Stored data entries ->
-- pv_equiv track=rewrite | github.com/pogorelov-labs/city-rating-tokyo | scripts/fix-station-romanization.py | fix_capitalization
-- ===== SOURCE A (Python) =====
-- def fix_capitalization(name: str) -> str:
--     """Capitalize first letter of each hyphen-separated part."""
--     parts = name.split("-")
--     fixed = []
--     for p in parts:
--         if not p:
--             fixed.append(p)
--         elif p[0] == "(" or p[0] == ")":
--             # Preserve parenthesized parts like (-Daini-...)
--             fixed.append(p)
--         else:
--             fixed.append(p[0].upper() + p[1:])
--     return "-".join(fixed)
-- ===== SOURCE B (Python) =====
-- def fix_capitalization(name: str) -> str:
--     """Capitalize first letter of each hyphen-separated part."""
--     out = []
--     flag = True  # at string start and right after a '-'
--     for ch in name:
--         out.append(ch.upper() if flag and ch not in "()" else ch)
--         flag = ch == "-"
--     return "".join(out)
-- ===== Notes on version B (the rewrite author's own statement) =====
-- stated objective: simpler
-- what changed: Replaced the hyphen-split / per-part fix-up / join over an intermediate parts list by a single left-to-right character scan carrying a capitalize-next boolean flag (set at the start and after each hyphen).
import Mathlib
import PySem

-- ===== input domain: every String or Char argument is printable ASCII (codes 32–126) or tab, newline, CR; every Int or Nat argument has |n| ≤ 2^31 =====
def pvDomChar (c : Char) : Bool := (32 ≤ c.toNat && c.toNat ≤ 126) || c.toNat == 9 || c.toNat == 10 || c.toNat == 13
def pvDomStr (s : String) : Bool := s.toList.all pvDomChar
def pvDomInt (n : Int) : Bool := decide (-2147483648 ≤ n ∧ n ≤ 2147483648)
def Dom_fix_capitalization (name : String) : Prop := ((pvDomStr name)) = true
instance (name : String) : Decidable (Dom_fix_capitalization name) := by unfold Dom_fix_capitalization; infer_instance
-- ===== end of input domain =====

-- B replaces A's split/map/join over the parts list by a single character scan with a
-- capitalize-next flag (objective: simpler — no intermediate parts list is built).

-- ===== PORT A =====
-- parts = hyphen-split of name; loop appending to `fixed`; hyphen-join of fixed
def fix_capitalization (name : String) : String :=
  String.ofList (PySem.Chars.join ['-']
    ((PySem.Chars.splitOn name.toList ['-']).foldl (fun fixed p =>
    if p = [] then
      fixed ++ [p]
    else if PySem.List.pyGet? p 0 = some '(' ∨ PySem.List.pyGet? p 0 = some ')' then
      fixed ++ [p]
    else
      match PySem.List.pyGet? p 0 with
      | some c => fixed ++ [PySem.Chars.upperChar c :: PySem.List.slice p (some 1) none]
      | none => fixed ++ [p]) []))

-- ===== PORT B =====
-- single scan: flag is true at the start and right after a hyphen
def pvScan : Bool → List Char → List Char
  | _, [] => []
  | flag, c :: rest =>
      (if flag && !(c = '(') && !(c = ')') then PySem.Chars.upperChar c else c)
        :: pvScan (c = '-') rest

def fix_capitalization_alt (name : String) : String :=
  String.ofList (pvScan true name.toList)

-- ===== PRECONDITION & SPEC =====
def Spec_fix_capitalization (name : String) (out : String) : Prop := out = fix_capitalization_alt name
instance (name : String) (out : String) : Decidable (Spec_fix_capitalization name out) := by unfold Spec_fix_capitalization; infer_instance

-- ===== CLAIM (what is proved, stated in full; the proofs are below) =====
def Claim_equal_fix_capitalization : Prop := ∀ (name : String), Dom_fix_capitalization name → Spec_fix_capitalization name (fix_capitalization name)

-- ===== LEMMAS AND PROOFS =====

-- simple structural characterisation of splitting on hyphens
def pvSplitDash : List Char → List (List Char)
  | [] => [[]]
  | c :: rest =>
      if c = '-' then [] :: pvSplitDash rest
      else
        match pvSplitDash rest with
        | p :: ps => (c :: p) :: ps
        | [] => [[c]]

theorem pvSplitDash_ne_nil (cs : List Char) : pvSplitDash cs ≠ [] := by
  cases cs with
  | nil => simp [pvSplitDash]
  | cons c rest =>
    simp only [pvSplitDash]
    split
    · simp
    · split <;> simp

-- what A's loop body does to one part
def pvFixA (p : List Char) : List Char :=
  if p = [] then p
  else if PySem.List.pyGet? p 0 = some '(' ∨ PySem.List.pyGet? p 0 = some ')' then p
  else
    match PySem.List.pyGet? p 0 with
    | some c => PySem.Chars.upperChar c :: PySem.List.slice p (some 1) none
    | none => p

theorem pvFoldl_eq_map (parts : List (List Char)) (acc : List (List Char)) :
    parts.foldl (fun fixed p =>
      if p = [] then fixed ++ [p]
      else if PySem.List.pyGet? p 0 = some '(' ∨ PySem.List.pyGet? p 0 = some ')' then fixed ++ [p]
      else
        match PySem.List.pyGet? p 0 with
        | some c => fixed ++ [PySem.Chars.upperChar c :: PySem.List.slice p (some 1) none]
        | none => fixed ++ [p]) acc
    = acc ++ parts.map pvFixA := by
  induction parts generalizing acc with
  | nil => simp
  | cons p ps ih =>
    simp only [List.foldl_cons, List.map_cons, ih]
    have hb : (if p = [] then acc ++ [p]
        else if PySem.List.pyGet? p 0 = some '(' ∨ PySem.List.pyGet? p 0 = some ')' then acc ++ [p]
        else
          match PySem.List.pyGet? p 0 with
          | some c => acc ++ [PySem.Chars.upperChar c :: PySem.List.slice p (some 1) none]
          | none => acc ++ [p]) = acc ++ [pvFixA p] := by
      unfold pvFixA
      split_ifs <;> try rfl
      cases PySem.List.pyGet? p 0 <;> rfl
    rw [hb, List.append_assoc]
    rfl

-- the fueled PySem split on a one-hyphen separator is pvSplitDash
def pvConsHead (x : List Char) : List (List Char) → List (List Char)
  | [] => [x]
  | p :: ps => (x ++ p) :: ps

theorem pvGo_eq (cs : List Char) : ∀ (fuel : Nat) (cur : List Char) (acc : List (List Char)),
    cs.length < fuel →
    PySem.Chars.splitOn.go ['-'] fuel cs cur acc
      = acc.reverse ++ pvConsHead cur.reverse (pvSplitDash cs) := by
  induction cs with
  | nil =>
    intro fuel cur acc h
    match fuel with
    | fuel + 1 => simp [PySem.Chars.splitOn.go, pvSplitDash, pvConsHead]
  | cons c rest ih =>
    intro fuel cur acc h
    match fuel with
    | fuel + 1 =>
      simp only [PySem.Chars.splitOn.go]
      by_cases hc : c = '-'
      · subst hc
        rw [if_pos (by simp [List.isPrefixOf])]
        rw [show List.drop (['-'] : List Char).length ('-' :: rest) = rest from rfl]
        rw [ih fuel [] (cur.reverse :: acc) (by simpa using h)]
        have hne := pvSplitDash_ne_nil rest
        simp only [pvSplitDash, if_pos]
        cases hsd : pvSplitDash rest with
        | nil => exact absurd hsd hne
        | cons p ps => simp [pvConsHead]
      · rw [if_neg (by
            simp only [List.isPrefixOf, Bool.and_eq_true, beq_iff_eq]
            exact fun hh => hc hh.1.symm)]
        rw [ih fuel (c :: cur) acc (by simpa using Nat.lt_of_succ_lt_succ h)]
        have hne := pvSplitDash_ne_nil rest
        simp only [pvSplitDash, if_neg hc]
        cases hsd : pvSplitDash rest with
        | nil => exact absurd hsd hne
        | cons p ps => simp [pvConsHead]

theorem pvSplitOn_dash (cs : List Char) :
    PySem.Chars.splitOn cs ['-'] = pvSplitDash cs := by
  unfold PySem.Chars.splitOn
  rw [pvGo_eq cs (cs.length + 1) [] [] (Nat.lt_succ_self _)]
  have hne := pvSplitDash_ne_nil cs
  cases hsd : pvSplitDash cs with
  | nil => exact absurd hsd hne
  | cons p ps => simp [pvConsHead]

-- the single-character step applied to a leading char
def pvFix1 (c : Char) : Char :=
  if c = '(' ∨ c = ')' then c else PySem.Chars.upperChar c

theorem pvFixA_cons (c : Char) (p : List Char) :
    pvFixA (c :: p) = pvFix1 c :: p := by
  unfold pvFixA pvFix1
  simp only [PySem.List.pyGet?_zero_cons, PySem.List.slice_from_one, List.tail_cons,
    Option.some.injEq, List.cons_ne_nil, if_neg, not_false_eq_true]
  split <;> rfl

-- joint invariant: join over the mapped parts is the flag-true scan,
-- join with the head part kept raw is the flag-false scan
theorem pvMain (cs : List Char) :
    PySem.Chars.join ['-'] ((pvSplitDash cs).map pvFixA) = pvScan true cs
    ∧ (∀ p ps, pvSplitDash cs = p :: ps →
        PySem.Chars.join ['-'] (p :: ps.map pvFixA) = pvScan false cs) := by
  induction cs with
  | nil =>
    constructor
    · simp [pvSplitDash, pvFixA, PySem.Chars.join, pvScan, List.intercalate]
    · intro p ps h
      simp only [pvSplitDash] at h
      cases h
      simp [PySem.Chars.join, pvScan, List.intercalate]
  | cons c rest ih =>
    obtain ⟨ih1, ih2⟩ := ih
    have hne := pvSplitDash_ne_nil rest
    by_cases hc : c = '-'
    · subst hc
      have hsd : pvSplitDash ('-' :: rest) = [] :: pvSplitDash rest := by
        simp [pvSplitDash]
      have hjoin : PySem.Chars.join ['-'] ([] :: (pvSplitDash rest).map pvFixA)
          = '-' :: PySem.Chars.join ['-'] ((pvSplitDash rest).map pvFixA) := by
        cases hr : pvSplitDash rest with
        | nil => exact absurd hr hne
        | cons p ps => simp [PySem.Chars.join, List.intercalate]
      constructor
      · rw [hsd]
        simp only [List.map_cons]
        have : pvFixA [] = [] := by simp [pvFixA]
        rw [this, hjoin, ih1]
        have hup : PySem.Chars.upperChar '-' = '-' := by decide
        simp [pvScan, hup]
      · intro p ps h
        rw [hsd] at h
        cases h
        rw [hjoin, ih1]
        simp [pvScan]
    · cases hr : pvSplitDash rest with
      | nil => exact absurd hr hne
      | cons p ps =>
        have hsd : pvSplitDash (c :: rest) = (c :: p) :: ps := by
          simp [pvSplitDash, hc, hr]
        have hjoin : ∀ x : Char, ∀ q : List Char,
            PySem.Chars.join ['-'] ((x :: q) :: ps.map pvFixA)
            = x :: PySem.Chars.join ['-'] (q :: ps.map pvFixA) := by
          intro x q
          cases ps <;> simp [PySem.Chars.join, List.intercalate]
        have hN := ih2 p ps hr
        constructor
        · rw [hsd]
          simp only [List.map_cons, pvFixA_cons]
          rw [hjoin, hN]
          simp [pvScan, pvFix1, hc]
          split <;> split <;> simp_all
        · intro p' ps' h
          rw [hsd] at h
          cases h
          rw [hjoin, hN]
          simp [pvScan, hc]

-- ===== VERDICT (by name: the statement is the Claim_ definition above) =====
theorem fix_capitalization_spec : Claim_equal_fix_capitalization := by
  intro name _
  unfold Spec_fix_capitalization fix_capitalization fix_capitalization_alt
  rw [pvSplitOn_dash, pvFoldl_eq_map, List.nil_append, (pvMain name.toList).1]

HOW TO COMPLETE THIS TASK ->
Give the lines again, exactly as they stand, from the beginning of the data through the line with "-- ===== end of".

REPLY ->
-- pv_equiv track=rewrite | github.com/pogorelov-labs/city-rating-tokyo | scripts/fix-station-romanization.py | fix_capitalization
-- ===== SOURCE A (Python) =====
-- def fix_capitalization(name: str) -> str:
--     """Capitalize first letter of each hyphen-separated part."""
--     parts = name.split("-")
--     fixed = []
--     for p in parts:
--         if not p:
--             fixed.append(p)
--         elif p[0] == "(" or p[0] == ")":
--             # Preserve parenthesized parts like (-Daini-...)
--             fixed.append(p)
--         else:
--             fixed.append(p[0].upper() + p[1:])
--     return "-".join(fixed)
-- ===== SOURCE B (Python) =====
-- def fix_capitalization(name: str) -> str:
--     """Capitalize first letter of each hyphen-separated part."""
--     out = []
--     flag = True  # at string start and right after a '-'
--     for ch in name:
--         out.append(ch.upper() if flag and ch not in "()" else ch)
--         flag = ch == "-"
--     return "".join(out)
-- ===== Notes on version B (the rewrite author's own statement) =====
-- stated objective: simpler
-- what changed: Replaced the hyphen-split / per-part fix-up / join over an intermediate parts list by a single left-to-right character scan carrying a capitalize-next boolean flag (set at the start and after each hyphen).
import Mathlib
import PySem

-- ===== input domain: every String or Char argument is printable ASCII (codes 32–126) or tab, newline, CR; every Int or Nat argument has |n| ≤ 2^31 =====
def pvDomChar (c : Char) : Bool := (32 ≤ c.toNat && c.toNat ≤ 126) || c.toNat == 9 || c.toNat == 10 || c.toNat == 13
def pvDomStr (s : String) : Bool := s.toList.all pvDomChar
def pvDomInt (n : Int) : Bool := decide (-2147483648 ≤ n ∧ n ≤ 2147483648)
def Dom_fix_capitalization (name : String) : Prop := ((pvDomStr name)) = true
instance (name : String) : Decidable (Dom_fix_capitalization name) := by unfold Dom_fix_capitalization; infer_instance
-- ===== end of input domain =====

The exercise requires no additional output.